Sí, Astrid tenía las cosas muy claras. Después del mitin, puso en la mano de Gunnar un papel con su dirección apuntada. «Escríbeme», le dijo, y se marchó montada en una bicicleta verde que todavía existe y que algún día me enseñará cuando vaya a su casa. Astrid era socialista, feminista y sami, en ese orden. A mí me parece que lo primero de todo sería lo de ser sami, pero Gunnar lo tiene claro: el orden es importante y ser socialista era lo más importante para ella. Socialista porque se preocupaba por el bienestar de todo el mundo. Una sociedad en la que cada uno aporte en función de sus posibilidades y en la que cada uno reciba en función de sus necesidades. Feminista porque la situación de las mujeres es mucho más precaria que la de los hombres y hay que tenerlo en cuenta y cambiar esas estructuras. Y, por último, sami. El pueblo sami había sufrido mucho, y ella, además de ser sami de nacimiento, en un momento dado, eligió tomar partido y sentirse sami. Fue una elección tardía, pasados los veinte años. Y es que hasta entonces, de alguna manera, había renegado de ello. Los padres de Astrid, ambos samis, habían dejado la vida nómada antes de que ella naciese y se habían asentado en una de las granjas a la orilla del río Lule. Fue allí donde nació, aunque para cuando conoció a Gunnar, ya estaba trabajando en la biblioteca de Jokkmokk y viviendo en un apartamento del centro.
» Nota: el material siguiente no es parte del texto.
-- pv_equiv track=rewrite | github.com/paiml/depyler | examples/hard_edge_nested_loops.py | find_triplet_sum
-- ===== SOURCE A (Python) =====
-- def find_triplet_sum(arr: list[int], target: int) -> list[int]:
--     """Find first triplet that sums to target. Returns indices or empty."""
--     n: int = len(arr)
--     i: int = 0
--     while i < n:
--         j: int = i + 1
--         while j < n:
--             k: int = j + 1
--             while k < n:
--                 total: int = arr[i] + arr[j] + arr[k]
--                 if total == target:
--                     return [i, j, k]
--                 k = k + 1
--             j = j + 1
--         i = i + 1
--     return []
-- ===== SOURCE B (Python) =====
-- def find_triplet_sum(arr: list[int], target: int) -> list[int]:
--     """Find first triplet that sums to target. Returns indices or empty."""
--     pos = {}
--     for idx, v in enumerate(arr):
--         pos.setdefault(v, []).append(idx)
--     n = len(arr)
--     for i in range(n):
--         for j in range(i + 1, n):
--             need = target - arr[i] - arr[j]
--             for k in pos.get(need, []):
--                 if k > j:
--                     return [i, j, k]
--     return []
-- ===== Notes on version B (the rewrite author's own statement) =====
-- stated objective: faster
-- what changed: The innermost scan over all k is replaced by a value->sorted-index-list dict built once; for each pair (i,j) B looks up the needed third value and takes its first index > j.
import Mathlib
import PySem

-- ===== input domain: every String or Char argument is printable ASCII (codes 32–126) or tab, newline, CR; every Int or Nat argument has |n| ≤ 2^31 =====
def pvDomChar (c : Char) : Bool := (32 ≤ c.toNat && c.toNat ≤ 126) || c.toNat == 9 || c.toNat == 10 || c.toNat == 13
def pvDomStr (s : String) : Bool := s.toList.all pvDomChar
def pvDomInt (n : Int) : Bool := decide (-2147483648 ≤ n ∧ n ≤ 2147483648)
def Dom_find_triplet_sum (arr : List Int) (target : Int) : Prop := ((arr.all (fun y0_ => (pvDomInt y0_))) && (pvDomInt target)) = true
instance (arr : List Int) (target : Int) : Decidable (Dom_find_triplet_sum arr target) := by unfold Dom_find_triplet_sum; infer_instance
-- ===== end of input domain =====

-- B replaces A's innermost k-scan by a value→index-list dict built once (first index > j via a scan
-- of that value's ascending index list); same return value, faster on value-diverse inputs.

-- ===== PORT A =====
-- The while loops are ported as structural recursion with a fuel counter (fuel = arr.length is
-- always enough, since each loop index stays < arr.length); the k < n tests are the Python tests.

-- innermost 'while k < n' loop (indices are always in range, so pyGetD's default is never used)
def fLoopK (arr : List Int) (target i j : Int) : Nat → Int → Option (List Int)
  | 0, _ => none
  | fuel + 1, k =>
    if k < (arr.length : Int) then
      let total : Int := PySem.List.pyGetD arr i 0 + PySem.List.pyGetD arr j 0 + PySem.List.pyGetD arr k 0
      if total = target then some [i, j, k] else fLoopK arr target i j fuel (k + 1)
    else none

-- middle 'while j < n' loop
def fLoopJ (arr : List Int) (target i : Int) : Nat → Int → Option (List Int)
  | 0, _ => none
  | fuel + 1, j =>
    if j < (arr.length : Int) then
      match fLoopK arr target i j arr.length (j + 1) with
      | some r => some r
      | none => fLoopJ arr target i fuel (j + 1)
    else none

-- outer 'while i < n' loop
def fLoopI (arr : List Int) (target : Int) : Nat → Int → Option (List Int)
  | 0, _ => none
  | fuel + 1, i =>
    if i < (arr.length : Int) then
      match fLoopJ arr target i arr.length (i + 1) with
      | some r => some r
      | none => fLoopI arr target fuel (i + 1)
    else none

def find_triplet_sum (arr : List Int) (target : Int) : List Int :=
  match fLoopI arr target arr.length 0 with
  | some r => r
  | none => []

-- ===== PORT B =====
-- pos = {}; for idx, v in enumerate(arr): pos.setdefault(v, []).append(idx)
def buildPos (arr : List Int) : PySem.Dict Int (List Int) :=
  (PySem.List.enumerate arr 0).foldl
    (fun d p => d.modify p.2 [] (fun l => l ++ [p.1])) PySem.Dict.empty

-- for k in ps: if k > j: return k   (first element of ps greater than j)
def firstGt : List Int → Int → Option Int
  | [], _ => none
  | k :: rest, j => if j < k then some k else firstGt rest j

-- for j in range(i+1, n):  (same fuel scheme as port A's loop recursions)
def bLoopJ (arr : List Int) (target : Int) (pos : PySem.Dict Int (List Int)) (i : Int) :
    Nat → Int → Option (List Int)
  | 0, _ => none
  | fuel + 1, j =>
    if j < (arr.length : Int) then
      let need : Int := target - PySem.List.pyGetD arr i 0 - PySem.List.pyGetD arr j 0
      match firstGt (pos.getD need []) j with
      | some k => some [i, j, k]
      | none => bLoopJ arr target pos i fuel (j + 1)
    else none

-- for i in range(n):
def bLoopI (arr : List Int) (target : Int) (pos : PySem.Dict Int (List Int)) :
    Nat → Int → Option (List Int)
  | 0, _ => none
  | fuel + 1, i =>
    if i < (arr.length : Int) then
      match bLoopJ arr target pos i arr.length (i + 1) with
      | some r => some r
      | none => bLoopI arr target pos fuel (i + 1)
    else none

def find_triplet_sum_alt (arr : List Int) (target : Int) : List Int :=
  match bLoopI arr target (buildPos arr) arr.length 0 with
  | some r => r
  | none => []

-- ===== PRECONDITION & SPEC =====
def Spec_find_triplet_sum (arr : List Int) (target : Int) (out : List Int) : Prop := out = find_triplet_sum_alt arr target
instance (arr : List Int) (target : Int) (out : List Int) : Decidable (Spec_find_triplet_sum arr target out) := by unfold Spec_find_triplet_sum; infer_instance

-- ===== CLAIM (what is proved, stated in full; the proofs are below) =====
def Claim_equal_find_triplet_sum : Prop := ∀ (arr : List Int) (target : Int), Dom_find_triplet_sum arr target → Spec_find_triplet_sum arr target (find_triplet_sum arr target)

-- ===== LEMMAS AND PROOFS =====

-- spec of the per-value index lists: indices (from off) of elements equal to v, ascending
def posSpec : List Int → Int → Int → List Int
  | [], _, _ => []
  | a :: rest, off, v => (if a = v then [off] else []) ++ posSpec rest (off + 1) v

lemma posSpec_ge (l : List Int) (off v x : Int) (hx : x ∈ posSpec l off v) : off ≤ x := by
  induction l generalizing off with
  | nil => simp [posSpec] at hx
  | cons a rest ih =>
    simp only [posSpec, List.mem_append] at hx
    rcases hx with hx | hx
    · split at hx <;> simp_all
    · have := ih (off + 1) hx; omega

lemma posSpec_lt (l : List Int) (off v x : Int) (hx : x ∈ posSpec l off v) :
    x < off + l.length := by
  induction l generalizing off with
  | nil => simp [posSpec] at hx
  | cons a rest ih =>
    simp only [posSpec, List.mem_append] at hx
    rcases hx with hx | hx
    · have hxo : x = off := by split at hx <;> simp_all
      simp only [List.length_cons]; push_cast; omega
    · have := ih (off + 1) hx; simp only [List.length_cons]; push_cast; omega

lemma posSpec_append (l₁ l₂ : List Int) (off v : Int) :
    posSpec (l₁ ++ l₂) off v = posSpec l₁ off v ++ posSpec l₂ (off + l₁.length) v := by
  induction l₁ generalizing off with
  | nil => simp [posSpec]
  | cons a rest ih =>
    simp only [List.cons_append, posSpec, ih, List.length_cons, List.append_assoc]
    congr 2
    push_cast; ring_nf

lemma buildPos_foldl (l : List Int) (d : PySem.Dict Int (List Int)) (off v : Int) :
    (((PySem.List.enumerate l off).foldl
        (fun d p => d.modify p.2 [] (fun l => l ++ [p.1])) d).getD v []) =
      d.getD v [] ++ posSpec l off v := by
  induction l generalizing d off with
  | nil => simp [PySem.List.enumerate_nil, posSpec]
  | cons a rest ih =>
    rw [PySem.List.enumerate_cons]
    simp only [List.foldl_cons, posSpec]
    rw [ih]
    by_cases hv : a = v
    · subst hv
      rw [PySem.Dict.getD_modify_self]
      simp
    · rw [PySem.Dict.getD_modify_of_ne]
      · simp [hv]
      · exact fun h => hv h.symm

lemma buildPos_getD (arr : List Int) (v : Int) :
    (buildPos arr).getD v [] = posSpec arr 0 v := by
  unfold buildPos
  rw [buildPos_foldl]
  rfl

lemma firstGt_append_le (xs ys : List Int) (j : Int) (h : ∀ x ∈ xs, x ≤ j) :
    firstGt (xs ++ ys) j = firstGt ys j := by
  induction xs with
  | nil => rfl
  | cons a rest ih =>
    have ha := h a (by simp)
    simp only [List.cons_append, firstGt]
    rw [if_neg (by omega)]
    exact ih (fun x hx => h x (by simp [hx]))

lemma firstGt_all_gt (xs : List Int) (j : Int) (h : ∀ x ∈ xs, j < x) :
    firstGt xs j = xs.head? := by
  cases xs with
  | nil => rfl
  | cons a rest =>
    simp only [firstGt, List.head?_cons]
    rw [if_pos (h a (by simp))]

-- A's innermost loop as a structural scan matching only value = need
def scanK (need i j : Int) : List Int → Int → Option (List Int)
  | [], _ => none
  | a :: rest, k => if a = need then some [i, j, k] else scanK need i j rest (k + 1)

lemma fLoopK_eq_scanK (arr : List Int) (target i j : Int) :
    ∀ (l : List Int) (fuel : Nat) (k : Int), 0 ≤ k → l = arr.drop k.toNat →
      (arr.length : Int) - k ≤ (fuel : Int) →
      fLoopK arr target i j fuel k =
        scanK (target - PySem.List.pyGetD arr i 0 - PySem.List.pyGetD arr j 0) i j l k := by
  intro l
  induction l with
  | nil =>
    intro fuel k hk hl hf
    have hlen : arr.length ≤ k.toNat := by
      by_contra h
      have := List.drop_eq_nil_iff.mp hl.symm
      omega
    cases fuel with
    | zero => rfl
    | succ f =>
      rw [fLoopK, if_neg (by omega)]
      rfl
  | cons a rest ih =>
    intro fuel k hk hl hf
    have hklt : k.toNat < arr.length := by
      by_contra h
      rw [List.drop_eq_nil_of_le (by omega)] at hl
      simp at hl
    have hsome : arr[k.toNat]? = some a := by
      have h0 : (arr.drop k.toNat)[0]? = arr[k.toNat + 0]? := List.getElem?_drop
      rw [← hl] at h0
      simpa using h0.symm
    have hget : PySem.List.pyGetD arr k 0 = a := by
      rw [PySem.List.pyGetD_eq_getElem arr 0 hk (by omega)]
      rw [List.getElem?_eq_getElem hklt] at hsome
      exact Option.some.inj hsome
    have hrest : rest = arr.drop (k + 1).toNat := by
      have h1 : (k + 1).toNat = k.toNat + 1 := by omega
      rw [h1, ← List.drop_drop, ← hl]
      rfl
    cases fuel with
    | zero => exact absurd hf (by push_cast; omega)
    | succ f =>
      rw [fLoopK, if_pos (by omega)]
      simp only [hget, scanK]
      have hiff : (PySem.List.pyGetD arr i 0 + PySem.List.pyGetD arr j 0 + a = target) ↔
          (a = target - PySem.List.pyGetD arr i 0 - PySem.List.pyGetD arr j 0) := by omega
      by_cases hc : a = target - PySem.List.pyGetD arr i 0 - PySem.List.pyGetD arr j 0
      · rw [if_pos (hiff.mpr hc), if_pos hc]
      · rw [if_neg (fun h => hc (hiff.mp h)), if_neg hc]
        exact ih f (k + 1) (by omega) hrest (by omega)

lemma scanK_eq_head (need i j : Int) :
    ∀ (l : List Int) (k : Int),
      scanK need i j l k = (posSpec l k need).head?.map (fun kk => [i, j, kk]) := by
  intro l
  induction l with
  | nil => intro k; rfl
  | cons a rest ih =>
    intro k
    simp only [scanK, posSpec]
    by_cases hc : a = need
    · rw [if_pos hc, if_pos hc]; rfl
    · rw [if_neg hc, if_neg hc, List.nil_append]
      exact ih (k + 1)

-- first index > j with value v over the whole array = first matching index scanning from j+1
lemma firstGt_posSpec (arr : List Int) (v j : Int) (hj : 0 ≤ j) :
    firstGt (posSpec arr 0 v) j = (posSpec (arr.drop (j + 1).toNat) (j + 1) v).head? := by
  by_cases hn : j + 1 ≤ (arr.length : Int)
  · have htd := List.take_append_drop (j + 1).toNat arr
    have hlen : ((arr.take (j + 1).toNat).length : Int) = j + 1 := by
      rw [List.length_take]; omega
    conv_lhs => rw [← htd]
    rw [posSpec_append]
    rw [firstGt_append_le _ _ _ (fun x hx => by
      have := posSpec_lt _ _ _ _ hx
      rw [hlen] at this
      omega)]
    rw [hlen, zero_add]
    rw [firstGt_all_gt _ _ (fun x hx => by
      have := posSpec_ge _ _ _ _ hx
      omega)]
  · have hdrop : arr.drop (j + 1).toNat = [] := List.drop_eq_nil_of_le (by omega)
    rw [hdrop]
    simp only [posSpec, List.head?_nil]
    have : firstGt (posSpec arr 0 v ++ []) j = firstGt [] j :=
      firstGt_append_le _ _ _ (fun x hx => by
        have := posSpec_lt _ _ _ _ hx
        omega)
    rw [List.append_nil] at this
    rw [this]
    rfl

-- the two inner results agree for any j ≥ 0 (with enough fuel)
lemma inner_eq (arr : List Int) (target i j : Int) (hj : 0 ≤ j) :
    fLoopK arr target i j arr.length (j + 1) =
      (firstGt ((buildPos arr).getD
          (target - PySem.List.pyGetD arr i 0 - PySem.List.pyGetD arr j 0) []) j).map
        (fun k => [i, j, k]) := by
  rw [fLoopK_eq_scanK arr target i j (arr.drop (j + 1).toNat) arr.length (j + 1)
      (by omega) rfl (by omega)]
  rw [scanK_eq_head, buildPos_getD, firstGt_posSpec _ _ _ hj]

lemma loopJ_eq (arr : List Int) (target i : Int) :
    ∀ (fuel : Nat) (j : Int), 0 ≤ j →
      fLoopJ arr target i fuel j = bLoopJ arr target (buildPos arr) i fuel j := by
  intro fuel
  induction fuel with
  | zero => intro j _; rfl
  | succ f ih =>
    intro j hj
    rw [fLoopJ, bLoopJ]
    by_cases hlt : j < (arr.length : Int)
    · rw [if_pos hlt, if_pos hlt]
      simp only
      rw [inner_eq arr target i j hj]
      cases firstGt ((buildPos arr).getD
          (target - PySem.List.pyGetD arr i 0 - PySem.List.pyGetD arr j 0) []) j with
      | none =>
        simp only [Option.map_none]
        exact ih (j + 1) (by omega)
      | some k => simp only [Option.map_some]
    · rw [if_neg hlt, if_neg hlt]

lemma loopI_eq (arr : List Int) (target : Int) :
    ∀ (fuel : Nat) (i : Int), 0 ≤ i →
      fLoopI arr target fuel i = bLoopI arr target (buildPos arr) fuel i := by
  intro fuel
  induction fuel with
  | zero => intro i _; rfl
  | succ f ih =>
    intro i hi
    rw [fLoopI, bLoopI]
    by_cases hlt : i < (arr.length : Int)
    · rw [if_pos hlt, if_pos hlt]
      rw [loopJ_eq arr target i arr.length (i + 1) (by omega)]
      cases bLoopJ arr target (buildPos arr) i arr.length (i + 1) with
      | none =>
        simp only
        exact ih (i + 1) (by omega)
      | some r => simp only
    · rw [if_neg hlt, if_neg hlt]

-- ===== VERDICT (by name: the statement is the Claim_ definition above) =====
theorem find_triplet_sum_spec : Claim_equal_find_triplet_sum := by
  intro arr target _
  unfold Spec_find_triplet_sum find_triplet_sum find_triplet_sum_alt
  rw [loopI_eq arr target arr.length 0 (by omega)]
Gunnar, que había crecido en el centro de Jokkmokk, me contó que él no tuvo una infancia como la de Astrid. Ella creció tan cerca del bosque y de la naturaleza que muchas veces, años después, aún no se podía saber dónde terminaba ella y donde empezaban los árboles, los peces, los renos o los lobos. Era una mujer muy especial.